Patrons purchased tickets for $10 a piece that allowed them either a plate of pork, beef or chicken ribs that came with sides of Brunswick stew, baked beans, bread, chips and tea or separate 1-pound containers of the meat.

One of the most popular items that sold out by 11:30 was the 1/3-rack of barbecued ribs going for $8. By noon, the beef was gone and before 1 p.m. the stew stacks were empty.

Barcik said that traditionally, 90% of their sales are pork, so they’ve gotten into the habit of cooking less beef.

Something else that will probably become an annual tradition during the fundraiser is a blood drive by Blood Assurance. For the first time, Blood Assurance was invited to park its “Vein Voyager” mobile donation facility outside the Civic Center during the barbecue.

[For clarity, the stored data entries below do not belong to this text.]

-- pv_equiv track=rewrite | github.com/3s-rg/komet | cdn/orchestrator/func2.py | last_hundred_unique_items
-- ===== SOURCE A (Python) =====
-- import typing
--
-- def last_hundred_unique_items(lst: typing.List[str]) -> typing.Set[str]:
--     seen = set()
--     unique_items = set()
--
--     for item in reversed(lst):
--         if item not in seen:
--             seen.add(item)
--             unique_items.add(item)
--         if len(unique_items) == 500:
--             break
--
--     return unique_items
-- ===== SOURCE B (Python) =====
-- import typing
--
-- def last_hundred_unique_items(lst: typing.List[str]) -> typing.Set[str]:
--     last_pos = {}
--     for i, item in enumerate(lst):
--         last_pos[item] = i
--     most_recent = sorted(last_pos, key=last_pos.get, reverse=True)
--     return set(most_recent[:500])
-- ===== Notes on version B (the rewrite author's own statement) =====
-- stated objective: alternative
-- what changed: Instead of scanning the list in reverse accumulating seen/unique sets with an early break at 500, B makes one forward pass building a dict of each item's last-occurrence index, then sorts the keys by that index descending and takes the first 500.
import Mathlib
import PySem

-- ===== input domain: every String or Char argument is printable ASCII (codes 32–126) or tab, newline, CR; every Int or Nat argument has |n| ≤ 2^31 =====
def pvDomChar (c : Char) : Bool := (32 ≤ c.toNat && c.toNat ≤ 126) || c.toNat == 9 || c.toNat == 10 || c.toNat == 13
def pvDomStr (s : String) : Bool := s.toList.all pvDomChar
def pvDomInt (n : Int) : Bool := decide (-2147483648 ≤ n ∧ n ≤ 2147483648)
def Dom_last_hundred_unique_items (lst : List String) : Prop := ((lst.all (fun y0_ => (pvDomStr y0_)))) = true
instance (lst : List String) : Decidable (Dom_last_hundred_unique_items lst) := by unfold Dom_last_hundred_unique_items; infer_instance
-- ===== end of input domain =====

-- B replaces A's reverse-scan seen/unique accumulation (with early exit at 500) by a different
-- algorithm: one forward pass recording each item's LAST occurrence index in a dict, then a
-- descending sort of the keys by that index and a slice of the first 500 (objective: alternative).

-- ===== PORT A =====
-- the 'for item in reversed(lst): …' loop with its break, carrying (seen, unique_items)
def pvLoopA : List String → PySem.Set String → PySem.Set String → PySem.Set String
  | [], _, unique => unique
  | item :: rest, seen, unique =>
    if PySem.Set.contains seen item then
      if PySem.Set.len unique == 500 then unique else pvLoopA rest seen unique
    else
      let seen' := PySem.Set.add seen item
      let unique' := PySem.Set.add unique item
      if PySem.Set.len unique' == 500 then unique' else pvLoopA rest seen' unique'

def last_hundred_unique_items (lst : List String) : List String :=
  pvLoopA lst.reverse PySem.Set.empty PySem.Set.empty

-- ===== PORT B =====
-- 'for i, item in enumerate(lst): last_pos[item] = i', carrying the counter i
def pvLastPos : List String → Int → PySem.Dict String Int → PySem.Dict String Int
  | [], _, d => d
  | item :: rest, i, d => pvLastPos rest (i + 1) (d.insert item i)

def last_hundred_unique_items_alt (lst : List String) : List String :=
  -- last_pos after the loop; most_recent = sorted(last_pos, key=last_pos.get, reverse=True)
  -- (last_pos.get on its own keys is the stored value, ported as getD _ 0); set(most_recent[:500])
  PySem.Set.ofList ((PySem.List.sorted (pvLastPos lst 0 PySem.Dict.empty).keys
    (fun k => (pvLastPos lst 0 PySem.Dict.empty).getD k 0) true).take 500)

-- ===== PRECONDITION & SPEC =====
def Spec_last_hundred_unique_items (lst : List String) (out : List String) : Prop := out = last_hundred_unique_items_alt lst
instance (lst : List String) (out : List String) : Decidable (Spec_last_hundred_unique_items lst out) := by unfold Spec_last_hundred_unique_items; infer_instance

-- ===== CLAIM (what is proved, stated in full; the proofs are below) =====
def Claim_equal_last_hundred_unique_items : Prop := ∀ (lst : List String), Dom_last_hundred_unique_items lst → Spec_last_hundred_unique_items lst (last_hundred_unique_items lst)

-- ===== LEMMAS AND PROOFS =====

-- ---- A-side: the loop returns the first 500 first-occurrences of its input ----

-- folding Set.add only appends: the accumulator is a prefix of the result
theorem foldl_add_prefix (l : List String) (acc : PySem.Set String) :
    ∃ t, l.foldl PySem.Set.add acc = acc ++ t := by
  induction l generalizing acc with
  | nil => exact ⟨[], by simp⟩
  | cons x rest ih =>
    obtain ⟨t, ht⟩ := ih (PySem.Set.add acc x)
    rw [PySem.Set.add_eq_ite] at ht
    by_cases hx : x ∈ acc
    · rw [if_pos hx] at ht
      exact ⟨t, by rw [List.foldl_cons, PySem.Set.add_eq_ite, if_pos hx]; exact ht⟩
    · rw [if_neg hx] at ht
      refine ⟨x :: t, ?_⟩
      rw [List.foldl_cons, PySem.Set.add_eq_ite, if_neg hx, ht]
      simp

-- invariant of A's loop: started with seen = unique = acc (distinct, fewer than 500 elements),
-- it returns the first 500 elements of the full dedup continuation
theorem pvLoopA_eq_take (l : List String) : ∀ (acc : PySem.Set String), acc.length < 500 →
    pvLoopA l acc acc = (l.foldl PySem.Set.add acc).take 500 := by
  induction l with
  | nil =>
    intro acc h
    simp [pvLoopA, List.take_of_length_le (Nat.le_of_lt h)]
  | cons x rest ih =>
    intro acc h
    by_cases hx : x ∈ acc
    · have hc : PySem.Set.contains acc x = true := by simp [hx]
      have hlen : (PySem.Set.len acc == (500 : Int)) = false := by
        simp only [PySem.Set.len, beq_eq_false_iff_ne, ne_eq]
        intro hcast
        omega
      simp only [pvLoopA, hc, if_true, hlen, Bool.false_eq_true, if_false]
      rw [List.foldl_cons, PySem.Set.add_of_mem hx]
      exact ih acc h
    · have hc : PySem.Set.contains acc x = false := by simp [hx]
      have hadd : PySem.Set.add acc x = acc ++ [x] := PySem.Set.add_of_not_mem hx
      simp only [pvLoopA, hc, Bool.false_eq_true, if_false, hadd]
      by_cases h500 : acc.length + 1 = 500
      · have hlen : ((PySem.Set.len (acc ++ [x]) : Int) == (500 : Int)) = true := by
          simp [PySem.Set.len]; omega
        simp only [hlen, if_true]
        rw [List.foldl_cons, hadd]
        obtain ⟨t, ht⟩ := foldl_add_prefix rest (acc ++ [x])
        rw [ht, ← h500]
        have : acc.length + 1 = (acc ++ [x]).length := by simp
        rw [this, List.take_left]
      · have hlen : ((PySem.Set.len (acc ++ [x]) : Int) == (500 : Int)) = false := by
          simp [PySem.Set.len]; omega
        simp only [hlen, Bool.false_eq_true, if_false]
        rw [List.foldl_cons, hadd]
        exact ih (acc ++ [x]) (by simp; omega)

-- ---- B-side: the last-position dict, characterised by one induction ----

-- the dict keeps distinct keys
theorem pvLastPos_nodup_keys (l : List String) : ∀ (i : Int) (d : PySem.Dict String Int),
    d.keys.Nodup → (pvLastPos l i d).keys.Nodup := by
  induction l with
  | nil => intro i d h; exact h
  | cons x rest ih =>
    intro i d h
    exact ih (i + 1) (d.insert x i) (PySem.Dict.nodup_keys_insert d x i h)

-- the one invariant the final assembly needs: values of listed keys lie in [i, i+len),
-- unlisted keys are untouched, and along ofList l.reverse the stored values strictly decrease
theorem pvLastPos_inv (l : List String) : ∀ (i : Int) (d : PySem.Dict String Int),
    (∀ k ∈ l, ∃ v, (pvLastPos l i d).get? k = some v ∧ i ≤ v ∧ v < i + l.length) ∧
    (∀ k, k ∉ l → (pvLastPos l i d).get? k = d.get? k) ∧
    (PySem.Set.ofList l.reverse).Pairwise
      (fun a b => (pvLastPos l i d).getD b 0 < (pvLastPos l i d).getD a 0) := by
  induction l with
  | nil =>
    intro i d
    refine ⟨by simp, fun k _ => rfl, by simp [PySem.Set.ofList]⟩
  | cons x rest ih =>
    intro i d
    obtain ⟨hin, hout, hpw⟩ := ih (i + 1) (d.insert x i)
    have hD : pvLastPos (x :: rest) i d = pvLastPos rest (i + 1) (d.insert x i) := rfl
    -- value stored for x in the final dict
    have hxval : ∀ (_ : x ∉ rest), (pvLastPos (x :: rest) i d).get? x = some i := by
      intro hnx
      rw [hD, hout x hnx, PySem.Dict.get?_insert_self]
    refine ⟨?_, ?_, ?_⟩
    · -- values of listed keys
      intro k hk
      rcases List.mem_cons.mp hk with hkx | hkr
      · subst hkx
        by_cases hxr : k ∈ rest
        · obtain ⟨v, hv, h1, h2⟩ := hin k hxr
          exact ⟨v, by rw [hD]; exact hv, by omega, by simp at h2 ⊢; omega⟩
        · exact ⟨i, hxval hxr, le_refl i, by simp only [List.length_cons]; omega⟩
      · obtain ⟨v, hv, h1, h2⟩ := hin k hkr
        exact ⟨v, by rw [hD]; exact hv, by omega, by simp at h2 ⊢; omega⟩
    · -- unlisted keys untouched
      intro k hk
      have hkx : k ≠ x := fun h => hk (h ▸ List.mem_cons_self ..)
      have hkr : k ∉ rest := fun h => hk (List.mem_cons_of_mem _ h)
      rw [hD, hout k hkr, PySem.Dict.get?_insert_of_ne d i hkx]
    · -- pairwise decreasing along ofList (rest.reverse ++ [x])
      have hrev : (x :: rest).reverse = rest.reverse ++ [x] := by simp
      rw [hrev, PySem.Set.ofList_eq_foldl, List.foldl_append, ← PySem.Set.ofList_eq_foldl]
      simp only [List.foldl_cons, List.foldl_nil]
      rw [PySem.Set.add_eq_ite]
      by_cases hx : x ∈ PySem.Set.ofList rest.reverse
      · rw [if_pos hx]; rw [hD]; exact hpw
      · rw [if_neg hx]
        rw [hD]
        refine List.pairwise_append.mpr ⟨hpw, List.pairwise_singleton _ _, ?_⟩
        intro a ha b hb
        have hb' : b = x := by simpa using hb
        rw [hb']
        have har : a ∈ rest := by
          have := (PySem.Set.mem_ofList rest.reverse a).mp ha
          simpa using this
        have hxr : x ∉ rest := by
          intro hc
          exact hx ((PySem.Set.mem_ofList rest.reverse x).mpr (by simpa using hc))
        obtain ⟨v, hv, h1, _⟩ := hin a har
        have hDa : (pvLastPos rest (i + 1) (d.insert x i)).getD a 0 = v := by
          rw [PySem.Dict.getD_eq_get?_getD, hv]; rfl
        have hDx : (pvLastPos rest (i + 1) (d.insert x i)).getD x 0 = i := by
          rw [PySem.Dict.getD_eq_get?_getD, hout x hxr, PySem.Dict.get?_insert_self]; rfl
        rw [hDa, hDx]
        omega

-- membership in the dict's keys is membership in the input
theorem pvLastPos_mem_keys (lst : List String) (k : String) :
    k ∈ (pvLastPos lst 0 PySem.Dict.empty).keys ↔ k ∈ lst := by
  obtain ⟨hin, hout, _⟩ := pvLastPos_inv lst 0 PySem.Dict.empty
  constructor
  · intro hk
    by_contra hkl
    have := hout k hkl
    rw [PySem.Dict.get?_empty] at this
    exact ((PySem.Dict.get?_eq_none_iff_not_mem_keys _ k).mp this) hk
  · intro hk
    obtain ⟨v, hv, _, _⟩ := hin k hk
    by_contra hc
    rw [(PySem.Dict.get?_eq_none_iff_not_mem_keys _ k).mpr hc] at hv
    simp at hv

-- B's descending sort of the last-position keys IS the reverse-order dedup of the input
theorem sorted_keys_eq_ofList_reverse (lst : List String) :
    PySem.List.sorted (pvLastPos lst 0 PySem.Dict.empty).keys
      (fun k => (pvLastPos lst 0 PySem.Dict.empty).getD k 0) true
    = PySem.Set.ofList lst.reverse := by
  apply PySem.List.sorted_rev_eq_of_perm_of_pairwise_gt
  · refine (List.perm_ext_iff_of_nodup (PySem.Set.nodup_ofList _)
      (pvLastPos_nodup_keys lst 0 PySem.Dict.empty (by simp [PySem.Dict.empty, PySem.Dict.keys]))).mpr ?_
    intro a
    rw [PySem.Set.mem_ofList, List.mem_reverse, pvLastPos_mem_keys]
  · exact (pvLastPos_inv lst 0 PySem.Dict.empty).2.2

-- ===== VERDICT (by name: the statement is the Claim_ definition above) =====
theorem last_hundred_unique_items_spec : Claim_equal_last_hundred_unique_items := by
  intro lst _
  unfold Spec_last_hundred_unique_items last_hundred_unique_items last_hundred_unique_items_alt
  rw [pvLoopA_eq_take lst.reverse PySem.Set.empty (by simp [PySem.Set.empty])]
  have h1 : lst.reverse.foldl PySem.Set.add PySem.Set.empty = PySem.Set.ofList lst.reverse := by
    rw [PySem.Set.ofList_eq_foldl]; rfl
  rw [h1, sorted_keys_eq_ofList_reverse]
  have hnd : ((PySem.Set.ofList lst.reverse).take 500).Nodup :=
    (PySem.Set.nodup_ofList lst.reverse).sublist (List.take_sublist _ _)
  exact (PySem.Set.ofList_eq_self_of_nodup _ hnd).symm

Those who donated received a free T-shirt and were entered into a drawing for a $200 Target gift card.

Inside the Voyager, young couple Joel Almaraz and Anna Cambron were situated on donor beds across the narrow hallway from each other. They’d already worked through the night to help out with the St. Mary’s fundraiser and this was something else they felt compelled to do.

“I’ve been a member of Knights of Columbus for six years, ever since I was 18,” Almaraz said as his older sister, Montserrat Almaraz, sported ice packs on her neck and legs upon becoming lightheaded after her donation. “My father is in Knights of Columbus, as well. We all simply just want to make a difference in several ways. It gives us a lot of personal satisfaction.”